Aliovalent defects are extremely effective in manipulating charge transport and atomic vibrational properties for thermoelectric enhancements. Electronic performance of thermoelectrics is optimized at a reduced Fermi level of ∼0.3, which causes the optimal carrier concentration (n_opt) to be strongly temperature dependent. This motivates a dynamic doping approach for electronic enhancements through an increase with temperature of solubility of aliovalent dopants. In addition, the defects could simultaneously act as scattering sources of phonons for reducing the lattice thermal conductivity. These effects are illustrated in this work by the temperature-dependent excess Cu solubility in n-PbTe_0.75Se_0.25 thermoelectrics, in which both carriers and dislocations are induced for regulating the electronic and phononic transport properties for a realization of an extraordinary thermoelectric figure of merit. The resultant defect structures and temperature gradient doping effects (for aliovalent solutes) could in principle open extra possibilities for optimizing charge and phonon transport properties in thermoelectrics.
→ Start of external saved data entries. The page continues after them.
-- pv_equiv track=rewrite | github.com/kokx/aoc | 2018/15/part-one-faster.py | find_next
-- ===== SOURCE A (Python) =====
-- def find_next(paths):
--     # FIRST: find best destination square in reading order
--     dests = [path[len(path) - 1] for path in paths]
--     dests.sort()
--     dest = dests[0]
--     paths = [path for path in paths if path[len(path) - 1] == dest]
--     # THEN: from those, find best step in reading order
--     # for each path, get path[1], path[0] = current
--     dirs = [path[1] for path in paths]
--     dirs.sort()
--     return dirs[0]
-- ===== SOURCE B (Python) =====
-- def find_next(paths):
--     # linear scan for the best (reading-order least) destination, no sorting
--     dest = None
--     for p in paths:
--         if dest is None or p[-1] < dest:
--             dest = p[-1]
--     # second linear scan: running minimum first step among paths reaching dest
--     step = None
--     for p in paths:
--         if p[-1] == dest and (step is None or p[1] < step):
--             step = p[1]
--     return step
-- ===== Notes on version B (the rewrite author's own statement) =====
-- stated objective: alternative
-- what changed: Replaces A's sort-then-index-then-filter-then-sort with two explicit linear scans that keep a running Optional minimum (first the least destination, then the least first step among paths reaching it), so no list is sorted, filtered or materialised.
import Mathlib
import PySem

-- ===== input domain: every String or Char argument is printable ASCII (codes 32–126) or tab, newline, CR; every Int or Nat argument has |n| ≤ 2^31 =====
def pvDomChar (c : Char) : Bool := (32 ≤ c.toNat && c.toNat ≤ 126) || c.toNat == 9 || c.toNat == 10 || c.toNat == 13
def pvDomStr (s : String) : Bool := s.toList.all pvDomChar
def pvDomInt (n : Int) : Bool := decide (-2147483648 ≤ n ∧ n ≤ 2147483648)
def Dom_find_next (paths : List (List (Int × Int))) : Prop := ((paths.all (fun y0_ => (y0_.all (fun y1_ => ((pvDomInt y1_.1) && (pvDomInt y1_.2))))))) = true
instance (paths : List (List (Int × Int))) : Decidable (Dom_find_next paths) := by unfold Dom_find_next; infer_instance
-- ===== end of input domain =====

-- B replaces A's sort-filter-sort with two explicit linear scans keeping a running Optional
-- minimum (least destination, then least step among paths reaching it); objective: alternative.
-- Where Python raises (a pyGetD default is hit) the input is excluded by Pre_.

-- ===== PORT A =====
-- port of A: dests = [path[len(path)-1] …]; dests.sort(); dest = dests[0]; filter; dirs = [path[1] …]; dirs.sort(); dirs[0]
-- (pyGetD defaults (0,0) stand where Python raises IndexError; Pre_ excludes those inputs)
def find_next (paths : List (List (Int × Int))) : Int × Int :=
  let dests := paths.map (fun path => PySem.List.pyGetD path ((path.length : Int) - 1) (0, 0))
  let dests := PySem.List.sorted2 dests Prod.fst Prod.snd
  let dest := PySem.List.pyGetD dests 0 (0, 0)
  let paths2 := paths.filter (fun path => PySem.List.pyGetD path ((path.length : Int) - 1) (0, 0) == dest)
  let dirs := paths2.map (fun path => PySem.List.pyGetD path 1 (0, 0))
  let dirs := PySem.List.sorted2 dirs Prod.fst Prod.snd
  PySem.List.pyGetD dirs 0 (0, 0)

-- ===== PORT B =====
-- Python tuple '<' on pairs of ints (lexicographic)
def pvLexLt (a b : Int × Int) : Bool := decide (a.1 < b.1) || (decide (a.1 = b.1) && decide (a.2 < b.2))

-- port of B: two for-loops with running Optional minima, step = p[1] taken only of
-- paths whose last square equals the final dest (None is Option; 'p[-1] == dest' with
-- dest = None is False in Python = 'some d == none' here)
-- (step = None at the end has no Int × Int value: .getD (0,0) stands there; outside Pre_)
def find_next_alt (paths : List (List (Int × Int))) : Int × Int :=
  let dest := paths.foldl (fun o p =>
    let d := PySem.List.pyGetD p (-1) (0, 0)
    if (match o with | none => true | some m => pvLexLt d m) then some d else o) none
  let step := paths.foldl (fun o p =>
    if (some (PySem.List.pyGetD p (-1) (0, 0)) == dest) &&
       (match o with | none => true | some m => pvLexLt (PySem.List.pyGetD p 1 (0, 0)) m)
    then some (PySem.List.pyGetD p 1 (0, 0)) else o) none
  step.getD (0, 0)

-- ===== PRECONDITION & SPEC =====
-- Python lexicographic ≤ on pairs, Bool-valued (used only to state Pre_)
def pvLexLe (a b : Int × Int) : Bool := decide (a.1 < b.1) || (decide (a.1 = b.1) && decide (a.2 ≤ b.2))

-- Exactly where A returns: nonempty list of nonempty paths, and every path reaching the best
-- (lexicographically least) destination has a second element (A takes path[1] only of those).
def Pre_find_next (paths : List (List (Int × Int))) : Prop :=
  paths ≠ [] ∧ ∀ p ∈ paths, p ≠ [] ∧
    ((∀ q ∈ paths, pvLexLe (p.getLastD (0, 0)) (q.getLastD (0, 0)) = true) → 2 ≤ p.length)
instance (paths : List (List (Int × Int))) : Decidable (Pre_find_next paths) := by
  unfold Pre_find_next; infer_instance

def pvWitness_find_next : (List (List (Int × Int))) := [[(5, 5)], [(1, 2), (1, 3), (0, 0)]]

def Spec_find_next (paths : List (List (Int × Int))) (out : Int × Int) : Prop := out = find_next_alt paths
instance (paths : List (List (Int × Int))) (out : Int × Int) : Decidable (Spec_find_next paths out) := by unfold Spec_find_next; infer_instance

-- ===== CLAIM (what is proved, stated in full; the proofs are below) =====
def Claim_equal_find_next : Prop := ∀ (paths : List (List (Int × Int))), Dom_find_next paths → Pre_find_next paths → Spec_find_next paths (find_next paths)

-- ===== LEMMAS AND PROOFS =====

-- sorted2's insertion comparator is the lexicographic strict order
theorem sorted2_before_eq_pvLexLt (a b : Int × Int) :
    (decide (a.1 < b.1) || (!decide (b.1 < a.1) && decide (a.2 < b.2))) = pvLexLt a b := by
  unfold pvLexLt
  by_cases h1 : a.1 < b.1 <;> by_cases h2 : b.1 < a.1 <;> by_cases h3 : a.1 = b.1 <;>
    simp [h1, h2, h3] <;> try omega

-- indexing a list at len-1 and at -1 agree (both default when the list is empty)
theorem pyGetD_len_sub_one_eq_neg_one (p : List (Int × Int)) (d : Int × Int) :
    PySem.List.pyGetD p ((p.length : Int) - 1) d = PySem.List.pyGetD p (-1) d := by
  cases p with
  | nil => rfl
  | cons x xs =>
    simp [PySem.List.pyGetD, PySem.List.pyGet?, PySem.List.pyIdx?]

-- head of insertBy
theorem head?_insertBy {α : Type} (before : α → α → Bool) (x : α) (acc : List α) :
    (PySem.List.insertBy before x acc).head? =
      some (match acc.head? with | none => x | some y => if before x y then x else y) := by
  cases acc with
  | nil => rfl
  | cons y ys =>
    by_cases h : before x y = true <;> simp [PySem.List.insertBy, h]

-- the head of a foldl of insertBy is the running minimum in the if-guard shape B's loop uses
theorem head?_foldl_insertBy {α : Type} (before : α → α → Bool) (xs : List α) (acc : List α) :
    (xs.foldl (fun a x => PySem.List.insertBy before x a) acc).head? =
      xs.foldl (fun o x =>
        if (match o with | none => true | some m => before x m) then some x else o) acc.head? := by
  induction xs generalizing acc with
  | nil => rfl
  | cons x t ih =>
    simp only [List.foldl_cons]
    rw [ih, head?_insertBy]
    cases acc with
    | nil => rfl
    | cons y ys => by_cases h : before x y = true <;> simp [h]

-- a foldl whose body only acts on elements passing a guard is a foldl over the filtered list
theorem foldl_guard_eq_foldl_filter {α β : Type} (c : α → Bool) (f : β → α → Bool)
    (g : β → α → β) (xs : List α) (init : β) :
    xs.foldl (fun o p => if c p && f o p then g o p else o) init =
      (xs.filter c).foldl (fun o p => if f o p then g o p else o) init := by
  induction xs generalizing init with
  | nil => rfl
  | cons p t ih =>
    by_cases h : c p = true
    · rw [List.filter_cons_of_pos h]
      simp only [List.foldl_cons, h, Bool.true_and]
      exact ih _
    · have h' : c p = false := by simpa using h
      rw [List.filter_cons_of_neg (by simp [h'])]
      simp only [List.foldl_cons, h', Bool.false_and, Bool.false_eq_true, if_false]
      exact ih _

-- head of Python sort by (fst, snd), with default, as B's running-minimum loop
theorem pyGetD_sorted2_eq_fold (xs : List (Int × Int)) (d : Int × Int) :
    PySem.List.pyGetD (PySem.List.sorted2 xs Prod.fst Prod.snd) 0 d =
      (xs.foldl (fun o x =>
        if (match o with | none => true | some m => pvLexLt x m) then some x else o) none).getD d := by
  have hs : PySem.List.pyGetD (PySem.List.sorted2 xs Prod.fst Prod.snd) 0 d =
      (PySem.List.sorted2 xs Prod.fst Prod.snd).head?.getD d := by
    cases hxs : PySem.List.sorted2 xs Prod.fst Prod.snd
    all_goals simp [PySem.List.pyGetD, PySem.List.pyGet?, PySem.List.pyIdx?]
  rw [hs]
  simp only [PySem.List.sorted2, Bool.false_eq_true, if_false]
  rw [head?_foldl_insertBy]
  simp only [sorted2_before_eq_pvLexLt]
  rw [List.head?_nil]
  congr
  funext o x
  cases o <;> rfl

theorem destfold_ne_none (l : List (List (Int × Int))) (v : Int × Int) :
    l.foldl (fun o p =>
      let d := PySem.List.pyGetD p (-1) (0, 0)
      if (match o with | none => true | some m => pvLexLt d m) then some d else o)
      (some v) ≠ none := by
  induction l generalizing v with
  | nil => simp
  | cons a l ih =>
    simp only [List.foldl_cons]
    split
    · exact ih _
    · exact ih v

theorem find_next_eq (paths : List (List (Int × Int))) :
    find_next paths = find_next_alt paths := by
  cases paths with
  | nil => rfl
  | cons q t =>
  unfold find_next find_next_alt
  simp only [pyGetD_len_sub_one_eq_neg_one, pyGetD_sorted2_eq_fold, List.foldl_map]
  -- name B's destination fold
  set destF := (q :: t).foldl (fun o p =>
    let d := PySem.List.pyGetD p (-1) (0, 0)
    if (match o with | none => true | some m => pvLexLt d m) then some d else o)
    (none : Option (Int × Int)) with hdestF
  have hne : destF ≠ none := by
    rw [hdestF]; simp only [List.foldl_cons]
    exact destfold_ne_none t _
  -- fuse A's filter+map fold into B's guarded fold over all paths
  rw [← foldl_guard_eq_foldl_filter
    (c := fun path => PySem.List.pyGetD path (-1) (0, 0) == destF.getD (0, 0))
    (f := fun o p => (match o with
      | none => true | some m => pvLexLt (PySem.List.pyGetD p 1 (0, 0)) m))
    (g := fun _ p => some (PySem.List.pyGetD p 1 (0, 0)))]
  congr 2
  funext o p
  -- the two guards agree: 'last p == dest value' vs 'some (last p) == dest option'
  have hd : (PySem.List.pyGetD p (-1) (0, 0) == destF.getD (0, 0))
      = (some (PySem.List.pyGetD p (-1) (0, 0)) == destF) := by
    cases hF : destF with
    | some v => simp
    | none => exact absurd hF hne
  rw [hd]

-- ===== VERDICT (by name: the statement is the Claim_ definition above) =====
theorem find_next_spec : Claim_equal_find_next := by
  intro paths _ _
  exact find_next_eq paths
铝价缺陷在控制电荷传输和原子振动特性以提高热电性能方面极为有效。在降低的费米能级（〜0.3）时优化了热电学的电子性能，这导致最佳载流子浓度（n _opt）与温度密切相关。通过随着铝价掺杂剂的溶解度的增加而增加了电子增强的动态掺杂方法。另外，这些缺陷可以同时充当声子的散射源，以降低晶格的热导率。这些作用通过温度依赖的过量Cu在n-PbTe _0中的溶解度来说明_。75 Se _{0 。25}热电学，通过感应载流子和位错来调节电子和声子的传输特性，以实现非凡的热电性能。所得的缺陷结构和温度梯度掺杂效应（对于铝价溶质而言）原则上可以为优化热电中的电荷和声子传输特性开辟额外的可能性。